Ok, training an AI model consumes a lot of energy. But surely scraping data to feed it consumes even more? if you factor in all the load on the scraped servers. Do we have numbers?
@rgs No numbers, but most of my work last week involved setting up mitigations on customers' servers that were being DDOSed by (presumably) AI scrapers.

@rgs I was always under the impression that the data scraping was part of the cost of training.

And a major problem is that the people who own the AIs aren't the ones paying that cost.

@rrwo maybe the data scraping from the scraper side, but what of the scrapees? (A couple of years ago, I worked for a large website that was aggressively scraped by all kinds of people with lots of computing power. It was costing a fortune, and blocking the scrapers was an arms race)

@rgs

That's what I meant.

@rrwo okay. Because that’s never made clear in estimates

@rgs @rrwo

I doubt anyone has the data, would love to see it.

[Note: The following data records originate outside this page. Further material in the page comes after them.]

-- pv_equiv track=rewrite | github.com/minus9d/programming_contest_archive | abc/140/f/f.later.py | solve
-- ===== SOURCE A (Python) =====
-- def solve(N, S):
--     S = sorted(S)
--     used = [S[-1]]
--     unused = S[:-1]
--     for _ in range(N):
--         next_used = []
--         next_unused = []
--         for p in used[::-1]:
--             while unused:
--                 x = unused.pop()
--                 if x < p:
--                     next_used.append(x)
--                     break
--                 else:
--                     next_unused.append(x)
--                     continue
--         used += next_used
--         used.sort()
--         unused = unused + next_unused[::-1]
--
--     return len(used) == (2**N)
-- ===== SOURCE B (Python) =====
-- def merge_desc(xs, ys):
--     """Linear merge of two descending-sorted lists into one descending-sorted list."""
--     out = []
--     i = j = 0
--     while i < len(xs) and j < len(ys):
--         if xs[i] >= ys[j]:
--             out.append(xs[i]); i += 1
--         else:
--             out.append(ys[j]); j += 1
--     out.extend(xs[i:])
--     out.extend(ys[j:])
--     return out
--
--
-- def solve(N, S):
--     desc = sorted(S, reverse=True)
--     used = [desc[0]]      # descending
--     unused = desc[1:]     # descending
--     for _ in range(N):
--         taken = []        # values grabbed this round, descending
--         kept = []         # values inspected but not grabbed, descending
--         i = 0
--         for p in used:    # used is descending, so p runs large-to-small
--             while i < len(unused) and unused[i] >= p:
--                 kept.append(unused[i]); i += 1
--             if i < len(unused):
--                 taken.append(unused[i]); i += 1
--         unused = kept + unused[i:]
--         used = merge_desc(used, taken)
--     return len(used) == 2 ** N
-- ===== Notes on version B (the rewrite author's own statement) =====
-- stated objective: alternative
-- what changed: Each round's grab phase becomes one two-pointer sweep over the descending sorted unused run (no pop-and-rebuild of unused), and the per-round used.sort() is replaced by a linear merge of the two already-sorted descending runs.
import Mathlib
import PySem

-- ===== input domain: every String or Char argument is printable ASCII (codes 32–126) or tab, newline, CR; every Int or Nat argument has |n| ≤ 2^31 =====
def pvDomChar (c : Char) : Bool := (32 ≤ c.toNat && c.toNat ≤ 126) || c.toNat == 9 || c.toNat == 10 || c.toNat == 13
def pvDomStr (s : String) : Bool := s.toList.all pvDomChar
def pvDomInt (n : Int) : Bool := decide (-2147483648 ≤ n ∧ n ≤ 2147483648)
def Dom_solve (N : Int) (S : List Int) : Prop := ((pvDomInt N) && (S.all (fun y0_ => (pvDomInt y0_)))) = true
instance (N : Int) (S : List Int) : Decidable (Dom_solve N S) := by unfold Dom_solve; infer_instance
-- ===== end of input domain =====

-- B replaces A's per-round `used.sort()` and pop-and-rebuild of `unused` by a linear merge of the
-- two already-sorted descending runs and a single two-pointer sweep over `unused` (an alternative
-- algorithm, not claimed faster); A only mutates its local copies, so return-value equivalence is the whole story.

-- ===== PORT A =====
-- the inner `while unused: x = unused.pop(); …` of A: pops from the END of `unused`;
-- returns (remaining unused, next_used after possible append, next_unused after appends)
def aGrab (p : Int) (unused nu nn : List Int) : List Int × List Int × List Int :=
  if h : unused = [] then (unused, nu, nn)
  else
    let x := unused.getLast h
    let rest := unused.dropLast
    if x < p then (rest, nu ++ [x], nn)
    else aGrab p rest nu (nn ++ [x])
termination_by unused.length
decreasing_by
  simp only [List.length_dropLast]
  exact Nat.sub_lt (List.length_pos_iff.mpr h) Nat.one_pos

-- one round of A: the `for p in used[::-1]` loop (used[::-1] is used.reverse, exact per
-- PySem.List.slice?_none_none_neg_one), then `used += next_used; used.sort()` and
-- `unused = unused + next_unused[::-1]`
def aRound (used unused : List Int) : List Int × List Int :=
  let st := used.reverse.foldl (fun st p => aGrab p st.1 st.2.1 st.2.2) (unused, [], [])
  (PySem.List.sorted (used ++ st.2.1) (fun x => x) false, st.1 ++ st.2.2.reverse)

-- `for _ in range(N)` (empty for N ≤ 0, as in Python)
def aLoop : Nat → List Int × List Int → List Int × List Int
  | 0, st => st
  | n + 1, st => aLoop n (aRound st.1 st.2)

def solve (N : Int) (S : List Int) : Bool :=
  match PySem.List.pyGet? (PySem.List.sorted S (fun x => x) false) (-1) with
  | none => false      -- S == []: Python raises IndexError on S[-1]; excluded by Pre_solve
  | some last =>
    let st := aLoop N.toNat ([last],
      PySem.List.slice (PySem.List.sorted S (fun x => x) false) none (some (-1)))
    -- `len(used) == 2**N`: for N < 0 Python's 2**N is a fraction < 1 < len(used), never equal,
    -- captured exactly by the 0 ≤ N conjunct
    decide (0 ≤ N ∧ (st.1.length : Int) = 2 ^ N.toNat)

-- ===== PORT B =====
-- merge_desc from Source B: linear merge of two descending-sorted lists
def mergeDesc : List Int → List Int → List Int
  | [], ys => ys
  | x :: xs, [] => x :: xs
  | x :: xs, y :: ys =>
    if x ≥ y then x :: mergeDesc xs (y :: ys) else y :: mergeDesc (x :: xs) ys

-- the inner `while i < len(unused) and unused[i] >= p` sweep: splits `unused` into
-- (the skipped prefix, the rest)
def bSkip (p : Int) : List Int → List Int × List Int
  | [] => ([], [])
  | x :: xs =>
    if x ≥ p then
      let pr := bSkip p xs
      (x :: pr.1, pr.2)
    else ([], x :: xs)

-- the `for p in used` loop of Source B: returns (taken, kept, untouched rest of unused)
def bRound : List Int → List Int → List Int × List Int × List Int
  | [], un => ([], [], un)
  | p :: ps, un =>
    let pr := bSkip p un
    match pr.2 with
    | [] =>
      let tkr := bRound ps []
      (tkr.1, pr.1 ++ tkr.2.1, tkr.2.2)
    | x :: xs =>
      let tkr := bRound ps xs
      (x :: tkr.1, pr.1 ++ tkr.2.1, tkr.2.2)

def bLoop : Nat → List Int × List Int → List Int × List Int
  | 0, st => st
  | n + 1, st =>
    let tkr := bRound st.1 st.2
    bLoop n (mergeDesc st.1 tkr.1, tkr.2.1 ++ tkr.2.2)

def solve_alt (N : Int) (S : List Int) : Bool :=
  match PySem.List.sorted S (fun x => x) true with
  | [] => false      -- S == []: Source B raises IndexError on desc[0]; excluded by Pre_solve
  | d0 :: rest =>
    let st := bLoop N.toNat ([d0], rest)
    decide (0 ≤ N ∧ (st.1.length : Int) = 2 ^ N.toNat)

-- ===== PRECONDITION & SPEC =====
-- Pre_ excludes only the empty list, on which both A and B raise IndexError (S[-1] / desc[0]).
def Pre_solve (N : Int) (S : List Int) : Prop := S ≠ []
instance (N : Int) (S : List Int) : Decidable (Pre_solve N S) := by unfold Pre_solve; infer_instance
def pvWitness_solve : Int × List Int := (2, [3, 1, 4, 1, 5])

def Spec_solve (N : Int) (S : List Int) (out : Bool) : Prop := out = solve_alt N S
instance (N : Int) (S : List Int) (out : Bool) : Decidable (Spec_solve N S out) := by unfold Spec_solve; infer_instance

-- ===== CLAIM (what is proved, stated in full; the proofs are below) =====
def Claim_equal_solve : Prop := ∀ (N : Int) (S : List Int), Dom_solve N S → Pre_solve N S → Spec_solve N S (solve N S)

-- ===== LEMMAS AND PROOFS =====

-- descending-sorted predicate used throughout
def PWge (l : List Int) : Prop := List.Pairwise (fun a b : Int => b ≤ a) l

theorem bSkip_append (p : Int) (un : List Int) : (bSkip p un).1 ++ (bSkip p un).2 = un := by
  induction un with
  | nil => simp [bSkip]
  | cons x xs ih =>
    by_cases h : x ≥ p
    · simp [bSkip, h, ih]
    · simp [bSkip, h]

theorem bRound_nil (ps : List Int) : bRound ps [] = ([], [], []) := by
  induction ps with
  | nil => simp [bRound]
  | cons p ps ih => simp [bRound, bSkip, ih]

theorem bRound_cons (p : Int) (ps un : List Int) :
    bRound (p :: ps) un =
      (match (bSkip p un).2 with
       | [] => ((bRound ps []).1, (bSkip p un).1 ++ (bRound ps []).2.1, (bRound ps []).2.2)
       | x :: xs => (x :: (bRound ps xs).1, (bSkip p un).1 ++ (bRound ps xs).2.1, (bRound ps xs).2.2)) := by
  rw [bRound]

theorem bRound_sub (ps un : List Int) :
    (bRound ps un).1.Sublist un ∧ ((bRound ps un).2.1 ++ (bRound ps un).2.2).Sublist un := by
  induction ps generalizing un with
  | nil => simp [bRound]
  | cons p ps ih =>
    have hsk := bSkip_append p un
    rcases hrest : (bSkip p un).2 with _ | ⟨x, xs⟩
    · rw [bRound_cons, hrest]
      simp only [bRound_nil, List.append_nil]
      refine ⟨List.nil_sublist un, ?_⟩
      have h1 : (bSkip p un).1.Sublist ((bSkip p un).1 ++ (bSkip p un).2) :=
        List.sublist_append_left _ _
      rw [hsk] at h1; exact h1
    · rw [bRound_cons, hrest]
      have h1 := ih xs
      constructor
      · have h2 : (x :: (bRound ps xs).1).Sublist (x :: xs) := List.Sublist.cons₂ x h1.1
        have h3 : (x :: xs).Sublist un := by
          rw [← hsk, hrest]; exact List.sublist_append_right _ _
        exact h2.trans h3
      · have h2 : ((bSkip p un).1 ++ ((bRound ps xs).2.1 ++ (bRound ps xs).2.2)).Sublist
            ((bSkip p un).1 ++ (x :: xs)) :=
          List.Sublist.append_left (h1.2.trans (List.sublist_cons_self x xs)) _
        have h4 : ((bSkip p un).1 ++ (x :: xs)) = un := by rw [← hrest, hsk]
        rw [h4] at h2
        simpa [List.append_assoc] using h2

theorem mergeDesc_perm (xs ys : List Int) : (mergeDesc xs ys).Perm (xs ++ ys) := by
  fun_induction mergeDesc xs ys with
  | case1 ys => simp
  | case2 x xs => simp
  | case3 x xs y ys h ih => simpa using ih.cons x
  | case4 x xs y ys h ih =>
    exact (ih.cons y).trans (List.perm_middle (a := y) (l₁ := x :: xs) (l₂ := ys)).symm

theorem mergeDesc_pairwise (xs ys : List Int) (hx : PWge xs) (hy : PWge ys) :
    PWge (mergeDesc xs ys) := by
  unfold PWge at *
  fun_induction mergeDesc xs ys with
  | case1 ys => exact hy
  | case2 x xs => exact hx
  | case3 x xs y ys h ih =>
    rw [List.pairwise_cons] at hx ⊢
    refine ⟨fun z hz => ?_, ih hx.2 hy⟩
    have hz' := (mergeDesc_perm xs (y :: ys)).mem_iff.mp hz
    rw [List.mem_append, List.mem_cons] at hz'
    rcases hz' with h1 | h2 | h3
    · exact hx.1 z h1
    · omega
    · have := (List.pairwise_cons.mp hy).1 z h3; omega
  | case4 x xs y ys h ih =>
    rw [List.pairwise_cons] at hy ⊢
    refine ⟨fun z hz => ?_, ih hx hy.2⟩
    have hz' := (mergeDesc_perm (x :: xs) ys).mem_iff.mp hz
    rw [List.mem_append, List.mem_cons] at hz'
    rcases hz' with (h1 | h2) | h3
    · omega
    · have := (List.pairwise_cons.mp hx).1 z h2; omega
    · exact hy.1 z h3

theorem aGrab_eq (p : Int) (d nu nn : List Int) :
    aGrab p d.reverse nu nn =
      (match (bSkip p d).2 with
       | [] => ([], nu, nn ++ (bSkip p d).1)
       | x :: xs => (xs.reverse, nu ++ [x], nn ++ (bSkip p d).1)) := by
  induction d generalizing nu nn with
  | nil => simp [aGrab, bSkip]
  | cons x xs ih =>
    rw [aGrab]
    have hne : xs.reverse ++ [x] ≠ [] := by simp
    simp only [List.reverse_cons, dif_neg hne, List.getLast_concat, List.dropLast_concat]
    by_cases hxp : x < p
    · have h' : ¬ x ≥ p := by omega
      simp [bSkip, h', if_pos hxp]
    · have h' : x ≥ p := by omega
      rw [if_neg hxp, ih]
      rcases hr : (bSkip p xs).2 with _ | ⟨y, ys⟩ <;>
        simp [bSkip, h', hr, List.append_assoc]

theorem fold_corr (ps : List Int) (d nu nn : List Int) :
    ps.foldl (fun st p => aGrab p st.1 st.2.1 st.2.2) (d.reverse, nu, nn)
      = ((bRound ps d).2.2.reverse, nu ++ (bRound ps d).1, nn ++ (bRound ps d).2.1) := by
  induction ps generalizing d nu nn with
  | nil => simp [bRound]
  | cons p ps ih =>
    rw [List.foldl_cons, bRound_cons]
    have hg := aGrab_eq p d nu nn
    rcases hr : (bSkip p d).2 with _ | ⟨x, xs⟩
    · rw [hr] at hg
      simp only [hg]
      have := ih [] nu (nn ++ (bSkip p d).1)
      simp only [List.reverse_nil] at this
      rw [this]
      simp [List.append_assoc]
    · rw [hr] at hg
      simp only [hg]
      rw [ih xs (nu ++ [x]) (nn ++ (bSkip p d).1)]
      simp [List.append_assoc]

theorem round_corr (uB unB : List Int) (hu : PWge uB) (hn : PWge unB) :
    aRound uB.reverse unB.reverse
      = ((mergeDesc uB (bRound uB unB).1).reverse,
         ((bRound uB unB).2.1 ++ (bRound uB unB).2.2).reverse) := by
  have ht : PWge (bRound uB unB).1 := List.Pairwise.sublist (bRound_sub uB unB).1 hn
  unfold aRound
  rw [List.reverse_reverse, fold_corr uB unB [] []]
  simp only [List.nil_append]
  refine Prod.ext ?_ (by simp)
  show PySem.List.sorted (uB.reverse ++ (bRound uB unB).1) (fun x => x) false
      = (mergeDesc uB (bRound uB unB).1).reverse
  apply PySem.List.sorted_id_eq_of_perm_of_pairwise
  · exact ((List.reverse_perm _).trans (mergeDesc_perm uB (bRound uB unB).1)).trans
      ((List.reverse_perm uB).append_right _).symm
  · exact List.pairwise_reverse.mpr (mergeDesc_pairwise uB (bRound uB unB).1 hu ht)

theorem loop_corr (n : Nat) (uB unB : List Int) (hu : PWge uB) (hn : PWge unB) :
    aLoop n (uB.reverse, unB.reverse)
      = ((bLoop n (uB, unB)).1.reverse, (bLoop n (uB, unB)).2.reverse) := by
  induction n generalizing uB unB with
  | zero => simp [aLoop, bLoop]
  | succ n ih =>
    have ht : PWge (bRound uB unB).1 := List.Pairwise.sublist (bRound_sub uB unB).1 hn
    have hk : PWge ((bRound uB unB).2.1 ++ (bRound uB unB).2.2) :=
      List.Pairwise.sublist (bRound_sub uB unB).2 hn
    have hstep : aLoop (n + 1) (uB.reverse, unB.reverse)
        = aLoop n ((mergeDesc uB (bRound uB unB).1).reverse,
            ((bRound uB unB).2.1 ++ (bRound uB unB).2.2).reverse) := by
      show aLoop n (aRound uB.reverse unB.reverse) = _
      rw [round_corr uB unB hu hn]
    rw [hstep, ih _ _ (mergeDesc_pairwise _ _ hu ht) hk]
    rfl

theorem sorted_true_eq (S : List Int) :
    PySem.List.sorted S (fun x => x) true = (PySem.List.sorted S (fun x => x) false).reverse := by
  have h : PySem.List.sorted S (fun x => x) false
      = (PySem.List.sorted S (fun x => x) true).reverse := by
    apply PySem.List.sorted_id_eq_of_perm_of_pairwise
    · exact (List.reverse_perm _).trans (PySem.List.sorted_perm S (fun x => x) true)
    · exact List.pairwise_reverse.mpr (PySem.List.sorted_pairwise_rev S (fun x => x))
  rw [h, List.reverse_reverse]

-- ===== VERDICT (by name: the statement is the Claim_ definition above) =====
theorem solve_spec : Claim_equal_solve := by
  intro N S _ hS
  unfold Spec_solve solve solve_alt
  have hasc : (PySem.List.sorted S (fun x => x) false) ≠ [] := by
    intro h
    have hp := PySem.List.sorted_perm S (fun x => x) false
    rw [h] at hp
    exact hS hp.symm.eq_nil
  have hlast : PySem.List.pyGet? (PySem.List.sorted S (fun x => x) false) (-1)
      = some ((PySem.List.sorted S (fun x => x) false).getLast hasc) := by
    rw [PySem.List.pyGet?_neg_one, List.getLast?_eq_some_getLast hasc]
  have hdesc : PySem.List.sorted S (fun x => x) true
      = (PySem.List.sorted S (fun x => x) false).getLast hasc
        :: (PySem.List.sorted S (fun x => x) false).dropLast.reverse := by
    rw [sorted_true_eq]
    conv_lhs => rw [← List.dropLast_append_getLast hasc]
    simp
  have hPWu : PWge [(PySem.List.sorted S (fun x => x) false).getLast hasc] := by simp [PWge]
  have hPWn : PWge (PySem.List.sorted S (fun x => x) false).dropLast.reverse := by
    unfold PWge
    rw [List.pairwise_reverse]
    exact List.Pairwise.sublist (List.dropLast_sublist _)
      (by simpa using PySem.List.sorted_pairwise S (fun x => x))
  have hloop := loop_corr N.toNat [(PySem.List.sorted S (fun x => x) false).getLast hasc]
      (PySem.List.sorted S (fun x => x) false).dropLast.reverse hPWu hPWn
  simp only [List.reverse_cons, List.reverse_nil, List.nil_append,
    List.reverse_reverse] at hloop
  simp only [hlast, hdesc, PySem.List.slice_to_neg_one, hloop]
  simp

GPT-4 training is order of 1 GWh.

If we assume that the total volume scraped is order of 1 TB (wikipedia is order of 10 GB) and we assume that it is served at a rate of 1 MB /s, then it takes about 1 Ms to serve all that data, or about 1/3.6 kh. If the server would consume 1kW while doing this, then we are looking at order of 1 MWh (I'm rounding up here from 0.28 to 1; I am also ignoring the energy consumption under normal operation.)

Now, if my estimate is 100x off (say 10x more data and 10x times more time to serve), then it could be 100 MWh for a single visit of the crawler. Let's go with that as an upper limit.

Assuming the training frequency and scraping frequency are the same, then training still takes more energy than scraping.

This is a very crude estimate, but it should give some idea.

Of course I would hope that most of those scrapers are not used to train a GPT-4 competitor, because that would be awful. If it is a smaller model, then the training energy cost might very well be lower than the scraping cost.